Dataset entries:
-- pv_equiv track=rewrite | github.com/manas-17045/LeetcodeSolutions | Leetcode 1801-1900/1856/1856-2.py | maxSumMinProduct
-- ===== SOURCE A (Python) =====
-- def maxSumMinProduct(nums: list[int]) -> int:
--     """
--     Calculates the maximum score of a subarray, where the score is defined as the minimum value in the subarray
--     multiplied by the sum of all elements in the subarray.
--
--     :param nums: A list of integers.
--     :return: The maximum score modulo 10^9 + 7.
--     """
--     MOD = 10 ** 9 + 7
--     n = len(nums)
--     # prefix sums: prefix[i] = sum of nums[:i]
--     prefix = [0] * (n + 1)
--     for i in range(n):
--         prefix[i + 1] = prefix[i] + nums[i]
--
--     # previous index with value < nums[i]
--     prev_less = [-1] * n
--     stack = []
--     for i in range(n):
--         # pop indices whose value >= current so top becomes previous < current
--         while stack and nums[stack[-1]] >= nums[i]:
--             stack.pop()
--         prev_less[i] = stack[-1] if stack else -1
--         stack.append(i)
--
--     # next index with value < nums[i]
--     next_less = [n] * n
--     stack.clear()
--     for i in range(n - 1, -1, -1):
--         # pop indices whose value > current so top becomes next < current
--         while stack and nums[stack[-1]] > nums[i]:
--             stack.pop()
--         next_less[i] = stack[-1] if stack else n
--         stack.append(i)
--
--     max_prod = 0
--     for i in range(n):
--         left = prev_less[i] + 1
--         right = next_less[i] - 1
--         total = prefix[right + 1] - prefix[left]
--         prod = nums[i] * total
--         if prod > max_prod:
--             max_prod = prod
--
--     return max_prod % MOD
-- ===== SOURCE B (Python) =====
-- def maxSumMinProduct(nums: list[int]) -> int:
--     """
--     Maximum over subarrays of (min of subarray) * (sum of subarray), modulo 10**9 + 7.
--     Single left-to-right pass with one monotonic stack fused with the scoring,
--     instead of A's separate prev_less / next_less passes plus a final scan.
--     """
--     MOD = 10 ** 9 + 7
--     n = len(nums)
--     prefix = [0] * (n + 1)
--     for i in range(n):
--         prefix[i + 1] = prefix[i] + nums[i]
--
--     max_prod = 0
--     stack = []
--     for i in range(n + 1):
--         while stack and (i == n or nums[stack[-1]] >= nums[i]):
--             j = stack.pop()
--             left = stack[-1] + 1 if stack else 0
--             total = prefix[i] - prefix[left]
--             max_prod = max(max_prod, nums[j] * total)
--         if i < n:
--             stack.append(i)
--     return max_prod % MOD
-- ===== Notes on version B (the rewrite author's own statement) =====
-- stated objective: simpler
-- what changed: A's three index passes (prev_less stack pass, next_less stack pass, final scoring scan) are fused into one left-to-right pass with a single monotonic stack and a sentinel step i==n: each index is scored with its window's sum at the moment it is popped, so the prev_less/next_less arrays disappear.
import Mathlib
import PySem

Your goal:
Check each line of the entries above for the word "current". List the ones that have it.

Expected answer:
--         # pop indices whose value >= current so top becomes previous < current
--         # pop indices whose value > current so top becomes next < current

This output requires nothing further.